For decades, doctors, medical organizations, and health bodies did not recognize diabetes as something reversible. It is surprising as they have always known that diabetes is a lifestyle disorder.

In fact, medical books still do not use terms like “diabetes reversal”, as many experts believe that one can only manage diabetes but not reverse it or get rid of it. Thus, doctors just prescribe the pill and recommend taking those pills for the rest of their life.

Even worse, people also find it comfortable to take pills daily instead of making any significant weight loss efforts. As a result, people are unlikely to stick to lifestyle prescriptions. It is all, even though even losing a few kgs over a period of a year or two may help considerably.

However, studies suggest that more aggressive weight loss programs can help significantly reverse diabetes or reduce dependence on medications.

Here is a word of caution, when we talk about diabetes reversal, we are talking about type 2 diabetes, which affects 90% of people living with diabetes. However, lifestyle intervention has less benefit in type 1 diabetes as it is an autoimmune disease.

Fortunately, things are now changing for good. Doctors and medical experts finally accept that diabetes reversal without medications is a real thing. Nonetheless, many challenges remain as, despite the proof that diabetes is reversible, very few doctors are helping patients reverse diabetes.

It means that people should make efforts and take the initiative. After all, a patient needs to play an active role in reversing diabetes and other chronic disorders. 

Is there any evidence that diabetes is reversible?



Astonishingly, doctors have known for a long that diabetes reversal is possible. Yet, they have been hesitant to accept that. Even more, what is interesting to note is that there is very strong clinical evidence. Some of the early evidence came from the middle of the 20th century.

Perhaps the most robust evidence regarding the association between weight loss and diabetes reversal comes from findings that weight loss surgery can reverse diabetes in 60-80% of the cases. That is unbelievable. Almost 80% of those living with diabetes can start living without medications through specific interventions.

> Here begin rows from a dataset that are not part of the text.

-- pv_equiv track=rewrite | github.com/Drnel/advc_2024_py | src/day_14.py | robot_clump_test
-- ===== SOURCE A (Python) =====
-- def robot_clump_test(robots):
--     clumped_robots = 0
--     for robot1 in robots:
--         left = False
--         right = False
--         up = False
--         down = False
--         for robot2 in robots:
--             x1, y1, x2, y2 = robot1[0], robot1[1], robot2[0], robot2[1]
--             if (x2 == (x1 - 1)) and  (y1 == y2):
--                 left = True
--             if (x2 == (x1 + 1)) and  (y1 == y2):
--                 right = True
--             if (x2 == x1) and  ((y1 - 1) == y2):
--                 up = True
--             if (x2 == x1) and  ((y1 + 1) == y2):
--                 down = True
--         if left and right and up and down:
--             clumped_robots += 1
--     return clumped_robots
-- ===== SOURCE B (Python) =====
-- def robot_clump_test(robots):
--     # Scatter phase: each distinct occupied cell donates one "degree" to each
--     # of its four orthogonal neighbours; a robot is clumped iff its own cell
--     # received a degree of 4.
--     deg = {}
--     for (x, y) in set(robots):
--         for q in ((x + 1, y), (x - 1, y), (x, y + 1), (x, y - 1)):
--             deg[q] = deg.get(q, 0) + 1
--     return sum(1 for r in robots if deg.get((r[0], r[1]), 0) == 4)
-- ===== Notes on version B (the rewrite author's own statement) =====
-- stated objective: faster
-- what changed: Replaces A's per-robot nested scan for the four neighbour flags with a scatter pass: each distinct position adds +1 to a degree counter at its four neighbour cells, then one pass counts robots whose own cell has degree 4.
import Mathlib
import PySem

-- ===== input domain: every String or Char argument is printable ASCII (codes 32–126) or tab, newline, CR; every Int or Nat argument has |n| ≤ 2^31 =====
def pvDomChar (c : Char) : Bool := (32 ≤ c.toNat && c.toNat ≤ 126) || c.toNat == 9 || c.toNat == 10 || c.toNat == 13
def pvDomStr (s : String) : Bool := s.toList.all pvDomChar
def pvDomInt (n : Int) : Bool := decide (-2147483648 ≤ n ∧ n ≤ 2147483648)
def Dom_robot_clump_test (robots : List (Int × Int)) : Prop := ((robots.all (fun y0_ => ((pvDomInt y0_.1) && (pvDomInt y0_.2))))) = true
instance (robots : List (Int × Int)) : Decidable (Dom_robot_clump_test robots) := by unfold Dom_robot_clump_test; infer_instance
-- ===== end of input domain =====

-- B replaces A's quadratic per-robot neighbour scan with a scatter pass: every distinct
-- position adds +1 to a degree counter at its four neighbour cells, then one pass counts
-- robots whose own cell has degree 4 (faster: one linear scatter instead of nested scans).

-- ===== PORT A =====
def robot_clump_test (robots : List (Int × Int)) : Int :=
  robots.foldl (fun clumped_robots robot1 =>
    let st := robots.foldl (fun (st : Bool × Bool × Bool × Bool) robot2 =>
      let l := st.1; let r := st.2.1; let u := st.2.2.1; let d := st.2.2.2
      let l := if robot2.1 == robot1.1 - 1 && robot1.2 == robot2.2 then true else l
      let r := if robot2.1 == robot1.1 + 1 && robot1.2 == robot2.2 then true else r
      let u := if robot2.1 == robot1.1 && robot1.2 - 1 == robot2.2 then true else u
      let d := if robot2.1 == robot1.1 && robot1.2 + 1 == robot2.2 then true else d
      (l, r, u, d)) (false, false, false, false)
    if st.1 && st.2.1 && st.2.2.1 && st.2.2.2 then clumped_robots + 1 else clumped_robots) 0

-- ===== PORT B =====
def robot_clump_test_alt (robots : List (Int × Int)) : Int :=
  let deg : PySem.Dict (Int × Int) Int :=
    (PySem.Set.ofList robots).foldl
      (fun d p => [(p.1 + 1, p.2), (p.1 - 1, p.2), (p.1, p.2 + 1), (p.1, p.2 - 1)].foldl
        (fun d q => d.modify q 0 (· + 1)) d) PySem.Dict.empty
  (robots.map (fun r => if deg.getD (r.1, r.2) 0 == 4 then (1 : Int) else 0)).sum

-- ===== PRECONDITION & SPEC =====
def Spec_robot_clump_test (robots : List (Int × Int)) (out : Int) : Prop := out = robot_clump_test_alt robots
instance (robots : List (Int × Int)) (out : Int) : Decidable (Spec_robot_clump_test robots out) := by unfold Spec_robot_clump_test; infer_instance

-- ===== CLAIM (what is proved, stated in full; the proofs are below) =====
def Claim_equal_robot_clump_test : Prop := ∀ (robots : List (Int × Int)), Dom_robot_clump_test robots → Spec_robot_clump_test robots (robot_clump_test robots)

-- ===== LEMMAS AND PROOFS =====

-- A's inner fold: the four flags are `any` over the list.
theorem flags_fold (robots : List (Int × Int)) (x1 y1 : Int) (init : Bool × Bool × Bool × Bool) :
    robots.foldl (fun (st : Bool × Bool × Bool × Bool) robot2 =>
      let l := st.1; let r := st.2.1; let u := st.2.2.1; let d := st.2.2.2
      let l := if robot2.1 == x1 - 1 && y1 == robot2.2 then true else l
      let r := if robot2.1 == x1 + 1 && y1 == robot2.2 then true else r
      let u := if robot2.1 == x1 && y1 - 1 == robot2.2 then true else u
      let d := if robot2.1 == x1 && y1 + 1 == robot2.2 then true else d
      (l, r, u, d)) init
    = (init.1 || robots.any (fun r2 => r2.1 == x1 - 1 && y1 == r2.2),
       init.2.1 || robots.any (fun r2 => r2.1 == x1 + 1 && y1 == r2.2),
       init.2.2.1 || robots.any (fun r2 => r2.1 == x1 && y1 - 1 == r2.2),
       init.2.2.2 || robots.any (fun r2 => r2.1 == x1 && y1 + 1 == r2.2)) := by
  induction robots generalizing init with
  | nil => simp
  | cons hd tl ih =>
    simp only [List.foldl_cons, List.any_cons]
    obtain ⟨l, r, u, d⟩ := init
    dsimp only
    rw [ih]
    simp [beq_eq_decide, Bool.or_comm, Bool.or_assoc]

theorem any_eq_mem (robots : List (Int × Int)) (a b : Int) :
    robots.any (fun r2 => r2.1 == a && b == r2.2) = decide ((a, b) ∈ robots) := by
  rw [Bool.eq_iff_iff]
  simp only [List.any_eq_true, Bool.and_eq_true, beq_iff_eq, decide_eq_true_eq]
  constructor
  · rintro ⟨r2, hm, h1, h2⟩
    obtain ⟨p, q⟩ := r2
    simp_all
  · intro hm
    exact ⟨(a, b), hm, rfl, rfl⟩

-- The nested scatter fold is a single fold over the flattened neighbour list.
theorem foldl_foldl_eq_foldl_flatMap {α β γ : Type} (g : α → List β) (f : γ → β → γ)
    (l : List α) (init : γ) :
    l.foldl (fun d p => (g p).foldl f d) init = (l.flatMap g).foldl f init := by
  induction l generalizing init with
  | nil => rfl
  | cons hd tl ih => simp [List.flatMap_cons, List.foldl_append, ih]

-- Count of q in the flattened neighbour lists = counts of q's four neighbours.
theorem count_flatMap_nbrs (pts : List (Int × Int)) (q : Int × Int) :
    (pts.flatMap (fun p => [(p.1 + 1, p.2), (p.1 - 1, p.2), (p.1, p.2 + 1), (p.1, p.2 - 1)])).count q
    = pts.count (q.1 - 1, q.2) + pts.count (q.1 + 1, q.2)
      + pts.count (q.1, q.2 - 1) + pts.count (q.1, q.2 + 1) := by
  induction pts with
  | nil => rfl
  | cons p tl ih =>
    simp only [List.flatMap_cons, List.count_append, List.count_cons, ih]
    obtain ⟨a, b⟩ := p
    obtain ⟨c, d⟩ := q
    simp only [List.count_nil, beq_iff_eq, Prod.ext_iff]
    split_ifs <;> omega

-- Degree lookup characterised by membership of the four neighbours.
theorem deg_getD (robots : List (Int × Int)) (q : Int × Int) :
    ((PySem.Set.ofList robots).foldl
      (fun d p => [(p.1 + 1, p.2), (p.1 - 1, p.2), (p.1, p.2 + 1), (p.1, p.2 - 1)].foldl
        (fun d q => d.modify q 0 (· + 1)) d) PySem.Dict.empty).getD q 0
    = (if (q.1 - 1, q.2) ∈ robots then (1 : Int) else 0)
      + (if (q.1 + 1, q.2) ∈ robots then 1 else 0)
      + (if (q.1, q.2 - 1) ∈ robots then 1 else 0)
      + (if (q.1, q.2 + 1) ∈ robots then 1 else 0) := by
  rw [foldl_foldl_eq_foldl_flatMap]
  rw [PySem.Dict.getD_foldl_modify_add_one]
  rw [PySem.Dict.getD_empty, count_flatMap_nbrs]
  have hnd : (PySem.Set.ofList robots).Nodup := PySem.Set.nodup_ofList robots
  have hcnt : ∀ u : Int × Int,
      ((PySem.Set.ofList robots).count u : Int) = if u ∈ robots then 1 else 0 := by
    intro u
    by_cases hu : u ∈ robots
    · rw [List.count_eq_one_of_mem hnd ((PySem.Set.mem_ofList robots u).mpr hu)]
      simp [hu]
    · rw [List.count_eq_zero_of_not_mem (fun h => hu ((PySem.Set.mem_ofList robots u).mp h))]
      simp [hu]
  push_cast
  rw [hcnt, hcnt, hcnt, hcnt]
  ring

theorem robot_clump_test_spec : Claim_equal_robot_clump_test := by
  intro robots _
  unfold Spec_robot_clump_test robot_clump_test robot_clump_test_alt
  simp only [flags_fold, Bool.false_or, any_eq_mem]
  rw [PySem.List.foldl_if_add_one, PySem.List.sum_map_ite_one_zero]
  have : ∀ r : Int × Int,
      (((PySem.Set.ofList robots).foldl
        (fun d p => [(p.1 + 1, p.2), (p.1 - 1, p.2), (p.1, p.2 + 1), (p.1, p.2 - 1)].foldl
          (fun d q => d.modify q 0 (· + 1)) d)
          (PySem.Dict.empty : PySem.Dict (Int × Int) Int)).getD (r.1, r.2) 0 == 4)
      = (decide ((r.1 - 1, r.2) ∈ robots) && decide ((r.1 + 1, r.2) ∈ robots)
         && decide ((r.1, r.2 - 1) ∈ robots) && decide ((r.1, r.2 + 1) ∈ robots)) := by
    intro r
    rw [deg_getD]
    by_cases h1 : (r.1 - 1, r.2) ∈ robots <;>
      by_cases h2 : (r.1 + 1, r.2) ∈ robots <;>
      by_cases h3 : (r.1, r.2 - 1) ∈ robots <;>
      by_cases h4 : (r.1, r.2 + 1) ∈ robots <;>
      simp [h1, h2, h3, h4]
  simp only [this]
  norm_num
-- one global iteration of A's while loop
lemma pvTickAll_sim {points : List (List Int)} {l : Int} (hl : 1 ≤ l) :
    ∀ (rts : List (List Int)) (sts : List (Int × (Int × Int) × Bool))
      (rests : List (List (Int × Int))) (acc : List (Int × (Int × Int) × Bool))
      (chk : PySem.Set (Int × Int) × PySem.Set (Int × Int)),
      (∀ r ∈ rts, pvGoodRoute points l r) → pvSims points l rts sts rests →
      ∃ sts', (rts.zip sts).foldl
          (fun acc p =>
            let r := pvTickRobotA points l p.1 p.2 acc.2
            (acc.1 ++ [r.1], r.2)) (acc, chk) =
          (acc ++ sts', (rests.filterMap List.head?).foldl pvMark chk) ∧
        pvSims points l rts sts' (rests.map List.tail) ∧
        (sts'.all (fun s => s.2.2) = rests.all List.isEmpty) := by
  intro rts
  induction rts with
  | nil =>
    intro sts rests acc chk hg hs
    cases sts <;> cases rests <;>
      [ exact ⟨[], by simp, by simp [pvSims], rfl⟩;
        exact absurd hs (by simp [pvSims]);
        exact absurd hs (by simp [pvSims]);
        exact absurd hs (by simp [pvSims])]
  | cons r rs ih =>
    intro sts rests acc chk hg hs
    cases sts with
    | nil => cases rests <;> exact absurd hs (by simp [pvSims])
    | cons s ss =>
      cases rests with
      | nil => exact absurd hs (by simp [pvSims])
      | cons t ts =>
        obtain ⟨h1, h2⟩ := hs
        have hgr : pvGoodRoute points l r := hg r (by simp)
        have hgs : ∀ r' ∈ rs, pvGoodRoute points l r' := fun r' hr' => hg r' (by simp [hr'])
        simp only [List.zip_cons_cons, List.foldl_cons]
        cases t with
        | nil =>
          obtain ⟨s', hts, hsim', hc'⟩ := pvTick_sim_nil (chk := chk) hl hgr h1
          rw [hts]
          obtain ⟨sts'', heq, hsims'', hall''⟩ := ih ss ts (acc ++ [s']) chk hgs h2
          refine ⟨s' :: sts'', ?_, ⟨hsim', hsims''⟩, ?_⟩
          · rw [heq]
            simp
          · simp [hc', hall'']
        | cons p t' =>
          obtain ⟨s', hts, hsim', hc'⟩ := pvTick_sim_cons (chk := chk) hl hgr h1
          rw [hts]
          obtain ⟨sts'', heq, hsims'', hall''⟩ := ih ss ts (acc ++ [s']) (pvMark chk p) hgs h2
          refine ⟨s' :: sts'', ?_, ⟨hsim', hsims''⟩, ?_⟩
          · rw [heq]
            simp
          · simp [hc']

lemma pvSims_complete {points l} : ∀ {rts sts rests}, pvSims points l rts sts rests →
    sts.all (fun s => s.2.2) = true → rests.all List.isEmpty = true := by
  intro rts
  induction rts with
  | nil =>
    intro sts rests hs _
    cases sts <;> cases rests <;> simp_all [pvSims]
  | cons r rs ih =>
    intro sts rests hs ha
    cases sts with
    | nil => cases rests <;> simp_all [pvSims]
    | cons s ss =>
      cases rests with
      | nil => simp_all [pvSims]
      | cons t ts =>
        obtain ⟨h1, h2⟩ := hs
        simp only [List.all_cons, Bool.and_eq_true] at ha ⊢
        have ht : t = [] := pvSim_complete h1 ha.1
        exact ⟨by simp [ht], ih h2 ha.2⟩

-- A's while loop computes pvGold
lemma pvLoopA_eq {points : List (List Int)} {l : Int} {routes : List (List Int)}
    (hl : 1 ≤ l) (hg : ∀ r ∈ routes, pvGoodRoute points l r) :
    ∀ (fuel : Nat) (sts : List (Int × (Int × Int) × Bool))
      (rests : List (List (Int × Int))) (ans : Int),
      pvSims points l routes sts rests →
      (rests.map List.length).sum + (if sts.all (fun s => s.2.2) then 1 else 2) ≤ fuel →
      pvLoopA points l routes fuel sts ans = ans + pvGold rests := by
  intro fuel
  induction fuel with
  | zero =>
    intro sts rests ans _ hb
    split_ifs at hb <;> omega
  | succ fuel ih =>
    intro sts rests ans hsims hb
    rw [pvLoopA]
    by_cases hall : sts.all (fun s => s.2.2)
    · rw [if_pos hall]
      have hre := pvSims_complete hsims hall
      rw [pvGold, dif_pos hre]
      ring
    · rw [if_neg hall]
      rw [if_neg hall] at hb
      obtain ⟨sts', heq, hsims', hall'⟩ :=
        pvTickAll_sim hl routes sts rests [] (PySem.Set.empty, PySem.Set.empty) hg hsims
      have heq' : pvTickAllA points l routes sts =
          (sts', (rests.filterMap List.head?).foldl pvMark (PySem.Set.empty, PySem.Set.empty)) := by
        rw [pvTickAllA, heq]
        simp
      rw [heq']
      simp only
      rw [pvMark_fold_length]
      by_cases hre : rests.all List.isEmpty
      · have hsum0 : (rests.map List.length).sum = 0 := by
          rw [List.all_eq_true] at hre
          rw [List.sum_eq_zero_iff]
          intro n hn
          obtain ⟨r, hr, hrn⟩ := List.mem_map.1 hn
          rw [List.isEmpty_iff.1 (hre r hr)] at hrn
          simp at hrn
          omega
        have htails : rests.map List.tail = rests := by
          rw [List.all_eq_true] at hre
          apply List.map_congr_left ?_ |>.trans (List.map_id _)
          intro r hr
          rw [List.isEmpty_iff.1 (hre r hr)]
          rfl
        have hheads : rests.filterMap List.head? = [] := by
          rw [List.filterMap_eq_nil_iff]
          intro r hr
          rw [List.all_eq_true] at hre
          rw [List.isEmpty_iff.1 (hre r hr)]
          rfl
        have hbnd : ((rests.map List.tail).map List.length).sum +
            (if sts'.all (fun s => s.2.2) then 1 else 2) ≤ fuel := by
          rw [htails, hsum0, hall', hre, if_pos rfl]
          rw [hsum0] at hb
          omega
        rw [ih sts' (rests.map List.tail) _ hsims' hbnd]
        have hgold : pvGold rests = 0 := by rw [pvGold, dif_pos hre]
        rw [hheads, htails, hgold]
        simp [pvDup]
      · have hdec := pvGold_dec hre
        have hmt : (rests.map List.tail).map List.length =
            rests.map (fun r => r.tail.length) := by
          rw [List.map_map]
          rfl
        have hbnd : ((rests.map List.tail).map List.length).sum +
            (if sts'.all (fun s => s.2.2) then 1 else 2) ≤ fuel := by
          rw [hmt]
          split_ifs <;> omega
        rw [ih sts' (rests.map List.tail) _ hsims' hbnd]
        have hgold : pvGold rests = (pvDup (rests.filterMap List.head?) : Int) +
            pvGold (rests.map List.tail) := by
          rw [pvGold]
          rw [dif_neg hre]
        rw [hgold]
        ring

One of the reasons why doctors neglected these findings is that these diabetes remissions happened due to weight loss surgery. For decades, doctors kept saying that weight loss helps but cannot reverse diabetes. But now things have changed. Studies show that even weight loss without surgery can reverse diabetes or lead to its prolonged remission.

One of the most extensive studies to date has been The DiRECT trial. It is a trial that changed all the early assumptions. This study in 149 people living with diabetes continued for one year. These were individuals diagnosed with diabetes in the last six years. All of them were given an 800-900 kcal per day diet. This resulted in significant weight loss.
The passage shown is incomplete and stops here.